Assigned task: Exactly the lines starting at the line containing "-- ===== SOURCE A" and ending at the line containing "context_strings = []" are to be written out from the listing below, both included.

Dataset extract:
◆ ◆ ◆ ◆

-- pv_equiv track=rewrite | github.com/pytorch/tensordict | tensordict/_pytree.py | _str_to_tensordictdict
-- ===== SOURCE A (Python) =====
-- from typing import Any, Dict, List, Tuple
--
-- def _str_to_tensordictdict(str_spec: str) -> Tuple[List[str], str]:
--     context_and_child_strings = str_spec[2:-1]
--
--     child_strings = []
--     context_strings = []
--     nested_parentheses = 0
--     start_index = 0
--     for i, char in enumerate(context_and_child_strings):
--         if char == ":":
--             if nested_parentheses == 0:
--                 context_strings.append(context_and_child_strings[start_index:i])
--                 start_index = i + 1
--         elif char == "(":
--             nested_parentheses += 1
--         elif char == ")":
--             nested_parentheses -= 1
--
--         if nested_parentheses == 0 and char == ",":
--             child_strings.append(context_and_child_strings[start_index:i])
--             start_index = i + 1
--
--     child_strings.append(context_and_child_strings[start_index:])
--     return context_strings, ",".join(child_strings)
-- ===== SOURCE B (Python) =====
-- def _str_to_tensordictdict(str_spec):
--     s = str_spec[2:-1]
--     tokens = []
--     buf = []
--     depth = 0
--     for ch in s:
--         if depth == 0 and ch in (":", ","):
--             tokens.append(("".join(buf), ch))
--             buf = []
--             continue
--         if ch == "(":
--             depth += 1
--         elif ch == ")":
--             depth -= 1
--         buf.append(ch)
--     tokens.append(("".join(buf), None))
--     context_strings = [seg for seg, t in tokens if t == ":"]
--     child_strings = [seg for seg, t in tokens if t != ":"]
--     return context_strings, ",".join(child_strings)
-- ===== Notes on version B (the rewrite author's own statement) =====
-- stated objective: alternative
-- what changed: Replaces A's shared-cursor index/slice loop that appends into two lists with a tokenize-then-classify pass: one scan emits (segment, terminator) tokens via a character buffer, then comprehensions partition tokens into contexts (terminator ':') and children (the rest).
import Mathlib
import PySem

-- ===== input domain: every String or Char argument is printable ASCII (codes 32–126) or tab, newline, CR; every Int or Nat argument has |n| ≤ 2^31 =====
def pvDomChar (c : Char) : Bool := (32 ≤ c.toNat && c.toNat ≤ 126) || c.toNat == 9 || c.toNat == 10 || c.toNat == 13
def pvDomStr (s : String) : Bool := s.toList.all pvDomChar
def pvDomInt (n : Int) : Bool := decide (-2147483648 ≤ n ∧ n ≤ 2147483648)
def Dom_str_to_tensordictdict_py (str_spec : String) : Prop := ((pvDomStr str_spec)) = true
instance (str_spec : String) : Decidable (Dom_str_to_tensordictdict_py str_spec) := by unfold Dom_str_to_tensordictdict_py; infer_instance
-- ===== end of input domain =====

-- B replaces A's index/slice loop by a tokenize-then-classify pass (alternative decomposition, same cost).

-- ===== PORT A =====
-- A's loop body: state = (child_strings, context_strings, nested_parentheses, start_index),
-- input = (i, char) from enumerate; segments are kept as List Char (Python str values).
def pvStepA (s : List Char) (st : List (List Char) × List (List Char) × Int × Int)
    (p : Int × Char) : List (List Char) × List (List Char) × Int × Int :=
  let childs := st.1
  let ctxs := st.2.1
  let depth := st.2.2.1
  let start := st.2.2.2
  let i := p.1
  let c := p.2
  let q : List (List Char) × Int × Int :=
    if c == ':' then
      if depth == 0 then (ctxs ++ [PySem.List.slice s (some start) (some i)], depth, i + 1)
      else (ctxs, depth, start)
    else if c == '(' then (ctxs, depth + 1, start)
    else if c == ')' then (ctxs, depth - 1, start)
    else (ctxs, depth, start)
  if q.2.1 == 0 && c == ',' then
    (childs ++ [PySem.List.slice s (some q.2.2) (some i)], q.1, q.2.1, i + 1)
  else (childs, q.1, q.2.1, q.2.2)

def str_to_tensordictdict_py (str_spec : String) : List String × String :=
  let s := PySem.List.slice str_spec.toList (some 2) (some (-1))
  let st := (PySem.List.enumerate s 0).foldl (pvStepA s) ([], [], 0, 0)
  let childs := st.1 ++ [PySem.List.slice s (some st.2.2.2) none]
  (st.2.1.map String.ofList, String.ofList (PySem.Chars.join [','] childs))

-- ===== PORT B =====
-- B's loop body: state = (tokens, buf, depth); a top-level ':' or ',' emits (buf, terminator).
def pvStepB (st : List (List Char × Option Char) × List Char × Int) (c : Char) :
    List (List Char × Option Char) × List Char × Int :=
  let toks := st.1
  let buf := st.2.1
  let depth := st.2.2
  if depth == 0 && (c == ':' || c == ',') then (toks ++ [(buf, some c)], [], depth)
  else
    let depth' := if c == '(' then depth + 1 else if c == ')' then depth - 1 else depth
    (toks, buf ++ [c], depth')

def str_to_tensordictdict_py_alt (str_spec : String) : List String × String :=
  let s := PySem.List.slice str_spec.toList (some 2) (some (-1))
  let st := s.foldl pvStepB ([], [], 0)
  let toks := st.1 ++ [(st.2.1, none)]
  (((toks.filter (fun t => t.2 == some ':')).map (fun t => String.ofList t.1)),
   String.ofList (PySem.Chars.join [','] ((toks.filter (fun t => t.2 != some ':')).map (·.1))))

-- ===== PRECONDITION & SPEC =====
def Spec_str_to_tensordictdict_py (str_spec : String) (out : List String × String) : Prop := out = str_to_tensordictdict_py_alt str_spec
instance (str_spec : String) (out : List String × String) : Decidable (Spec_str_to_tensordictdict_py str_spec out) := by unfold Spec_str_to_tensordictdict_py; infer_instance

-- ===== CLAIM (what is proved, stated in full; the proofs are below) =====
def Claim_equal_str_to_tensordictdict_py : Prop := ∀ (str_spec : String), Dom_str_to_tensordictdict_py str_spec → Spec_str_to_tensordictdict_py str_spec (str_to_tensordictdict_py str_spec)

-- ===== LEMMAS AND PROOFS =====

-- finishing steps of the two ports, on loop-final states
def pvFinA (s : List Char) (st : List (List Char) × List (List Char) × Int × Int) :
    List String × String :=
  (st.2.1.map String.ofList,
   String.ofList (PySem.Chars.join [','] (st.1 ++ [PySem.List.slice s (some st.2.2.2) none])))

def pvFinB (st : List (List Char × Option Char) × List Char × Int) : List String × String :=
  let toks := st.1 ++ [(st.2.1, none)]
  (((toks.filter (fun t => t.2 == some ':')).map (fun t => String.ofList t.1)),
   String.ofList (PySem.Chars.join [','] ((toks.filter (fun t => t.2 != some ':')).map (·.1))))

-- on token lists whose terminators are all ':' or ',', "not ':'" is "','"
theorem pv_filter_ne (toks : List (List Char × Option Char))
    (hterm : ∀ t ∈ toks, t.2 = some ':' ∨ t.2 = some ',') :
    toks.filter (fun t => t.2 != some ':') = toks.filter (fun t => t.2 == some ',') := by
  induction toks with
  | nil => simp
  | cons t ts ihh =>
    have h1 := hterm t (by simp)
    have h2 : ∀ u ∈ ts, u.2 = some ':' ∨ u.2 = some ',' := fun u hu => hterm u (by simp [hu])
    rcases h1 with h | h <;> simp [List.filter_cons, h, ihh h2]

-- main loop invariant: A run on the enumerate-suffix from index |pre|+|cur| with start |pre|
-- matches B run on the raw suffix with buffer cur, token-wise.
theorem pv_main : ∀ (suf pre cur : List Char) (depth : Int)
    (toks : List (List Char × Option Char)),
    (∀ t ∈ toks, t.2 = some ':' ∨ t.2 = some ',') →
    pvFinA (pre ++ cur ++ suf)
      ((PySem.List.enumerate suf ((pre.length + cur.length : Nat) : Int)).foldl
        (pvStepA (pre ++ cur ++ suf))
        ((toks.filter (fun t => t.2 == some ',')).map (·.1),
         (toks.filter (fun t => t.2 == some ':')).map (·.1),
         depth, (pre.length : Int)))
    = pvFinB (suf.foldl pvStepB (toks, cur, depth)) := by
  intro suf
  induction suf with
  | nil =>
    intro pre cur depth toks hterm
    simp only [PySem.List.enumerate_nil, List.foldl_nil, List.foldl_nil, List.append_nil]
    simp only [pvFinA, pvFinB, List.filter_append, List.filter_cons, List.filter_nil]
    rw [PySem.List.slice_from_natCast, List.drop_left, pv_filter_ne toks hterm]
    simp [List.map_map, Function.comp]
  | cons c suf ih =>
    intro pre cur depth toks hterm
    rw [PySem.List.enumerate_cons, List.foldl_cons, List.foldl_cons]
    have hslice : ∀ suf' : List Char,
        PySem.List.slice (pre ++ (cur ++ suf')) (some (pre.length : Int))
          (some ((pre.length : Int) + (cur.length : Int))) = cur := by
      intro suf'
      have h1 : ((pre.length : Int) + (cur.length : Int))
          = ((pre.length + cur.length : Nat) : Int) := by push_cast; ring
      rw [h1, ← List.append_assoc, PySem.List.slice_natCast, List.append_assoc, List.drop_left,
        Nat.add_sub_cancel_left, List.take_left]
    by_cases hd : depth = 0
    · subst hd
      by_cases hc : c = ':'
      · subst hc
        have hA : pvStepA (pre ++ cur ++ ':' :: suf)
            ((toks.filter (fun t => t.2 == some ',')).map (·.1),
             (toks.filter (fun t => t.2 == some ':')).map (·.1),
             (0 : Int), (pre.length : Int))
            (((pre.length + cur.length : Nat) : Int), ':')
            = ((toks.filter (fun t => t.2 == some ',')).map (·.1),
               (toks.filter (fun t => t.2 == some ':')).map (·.1) ++ [cur],
               0, ((pre.length + cur.length : Nat) : Int) + 1) := by
          simp [pvStepA, List.append_assoc, hslice]
        have hB : pvStepB (toks, cur, (0 : Int)) ':' = (toks ++ [(cur, some ':')], [], 0) := by
          simp [pvStepB]
        rw [hA, hB]
        have key := ih (pre ++ cur ++ [':']) [] 0 (toks ++ [(cur, some ':')])
          (by intro t ht
              rcases List.mem_append.mp ht with h | h
              · exact hterm t h
              · simp at h; left; simp [h])
        simp only [List.append_assoc, List.singleton_append, List.cons_append, List.nil_append,
          List.append_nil, List.filter_append, List.map_append, List.filter_cons, List.filter_nil,
          List.length_append, List.length_cons, List.length_nil, Nat.cast_add, Nat.cast_one,
          Nat.cast_zero, add_zero, add_assoc] at key ⊢
        simp at key ⊢
        exact key
      · by_cases hc2 : c = ','
        · subst hc2
          have hA : pvStepA (pre ++ cur ++ ',' :: suf)
              ((toks.filter (fun t => t.2 == some ',')).map (·.1),
               (toks.filter (fun t => t.2 == some ':')).map (·.1),
               (0 : Int), (pre.length : Int))
              (((pre.length + cur.length : Nat) : Int), ',')
              = ((toks.filter (fun t => t.2 == some ',')).map (·.1) ++ [cur],
                 (toks.filter (fun t => t.2 == some ':')).map (·.1),
                 0, ((pre.length + cur.length : Nat) : Int) + 1) := by
            simp [pvStepA, List.append_assoc, hslice]
          have hB : pvStepB (toks, cur, (0 : Int)) ',' = (toks ++ [(cur, some ',')], [], 0) := by
            simp [pvStepB]
          rw [hA, hB]
          have key := ih (pre ++ cur ++ [',']) [] 0 (toks ++ [(cur, some ',')])
            (by intro t ht
                rcases List.mem_append.mp ht with h | h
                · exact hterm t h
                · simp at h; right; simp [h])
          simp only [List.append_assoc, List.singleton_append, List.cons_append, List.nil_append,
            List.append_nil, List.filter_append, List.map_append, List.filter_cons, List.filter_nil,
            List.length_append, List.length_cons, List.length_nil, Nat.cast_add, Nat.cast_one,
            Nat.cast_zero, add_zero, add_assoc] at key ⊢
          simp at key ⊢
          exact key
        · -- top-level non-delimiter: no split; depth adjusts identically, buffer grows
          have hA : pvStepA (pre ++ cur ++ c :: suf)
              ((toks.filter (fun t => t.2 == some ',')).map (·.1),
               (toks.filter (fun t => t.2 == some ':')).map (·.1),
               (0 : Int), (pre.length : Int))
              (((pre.length + cur.length : Nat) : Int), c)
              = ((toks.filter (fun t => t.2 == some ',')).map (·.1),
                 (toks.filter (fun t => t.2 == some ':')).map (·.1),
                 (if c = '(' then (0 : Int) + 1 else if c = ')' then (0 : Int) - 1 else 0),
                 (pre.length : Int)) := by
            by_cases ho : c = '('
            · subst ho; simp [pvStepA]
            · by_cases hcl : c = ')'
              · subst hcl; simp [pvStepA]
              · simp [pvStepA, hc, hc2, ho, hcl]
          have hB : pvStepB (toks, cur, (0 : Int)) c
              = (toks, cur ++ [c],
                 (if c = '(' then (0 : Int) + 1 else if c = ')' then (0 : Int) - 1 else 0)) := by
            simp [pvStepB, hc, hc2]
          rw [hA, hB]
          have key := ih pre (cur ++ [c])
            (if c = '(' then (0 : Int) + 1 else if c = ')' then (0 : Int) - 1 else 0) toks hterm
          simp only [List.append_assoc, List.singleton_append, List.cons_append, List.nil_append,
            List.append_nil, List.length_append, List.length_cons, List.length_nil, Nat.cast_add,
            Nat.cast_one, Nat.cast_zero, add_zero, add_assoc] at key ⊢
          exact key
    · -- depth ≠ 0: no split on either side
      have hA : pvStepA (pre ++ cur ++ c :: suf)
          ((toks.filter (fun t => t.2 == some ',')).map (·.1),
           (toks.filter (fun t => t.2 == some ':')).map (·.1),
           depth, (pre.length : Int))
          (((pre.length + cur.length : Nat) : Int), c)
          = ((toks.filter (fun t => t.2 == some ',')).map (·.1),
             (toks.filter (fun t => t.2 == some ':')).map (·.1),
             (if c = '(' then depth + 1 else if c = ')' then depth - 1 else depth),
             (pre.length : Int)) := by
        by_cases ho : c = '('
        · subst ho; simp [pvStepA, hd]
        · by_cases hcl : c = ')'
          · subst hcl; simp [pvStepA, hd]
          · by_cases hcc : c = ':'
            · subst hcc; simp [pvStepA, hd]
            · by_cases hc2 : c = ','
              · subst hc2; simp [pvStepA, hd]
              · simp [pvStepA, ho, hcl, hcc, hc2]
      have hB : pvStepB (toks, cur, depth) c
          = (toks, cur ++ [c],
             (if c = '(' then depth + 1 else if c = ')' then depth - 1 else depth)) := by
        simp [pvStepB, hd]
      rw [hA, hB]
      have key := ih pre (cur ++ [c])
        (if c = '(' then depth + 1 else if c = ')' then depth - 1 else depth) toks hterm
      simp only [List.append_assoc, List.singleton_append, List.cons_append, List.nil_append,
        List.append_nil, List.length_append, List.length_cons, List.length_nil, Nat.cast_add,
        Nat.cast_one, Nat.cast_zero, add_zero, add_assoc] at key ⊢
      exact key

-- ===== VERDICT (by name: the statement is the Claim_ definition above) =====
theorem str_to_tensordictdict_py_spec : Claim_equal_str_to_tensordictdict_py := by
  intro str_spec _
  unfold Spec_str_to_tensordictdict_py str_to_tensordictdict_py str_to_tensordictdict_py_alt
  have key := pv_main (PySem.List.slice str_spec.toList (some 2) (some (-1))) [] [] 0 []
    (by intro t ht; simp at ht)
  simp only [List.nil_append, List.length_nil, List.filter_nil, List.map_nil, Nat.add_zero,
    Nat.cast_zero] at key
  unfold pvFinA pvFinB at key
  exact key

◆ ◆ ◆ ◆

Written answer:
-- ===== SOURCE A (Python) =====
-- from typing import Any, Dict, List, Tuple
--
-- def _str_to_tensordictdict(str_spec: str) -> Tuple[List[str], str]:
--     context_and_child_strings = str_spec[2:-1]
--
--     child_strings = []
--     context_strings = []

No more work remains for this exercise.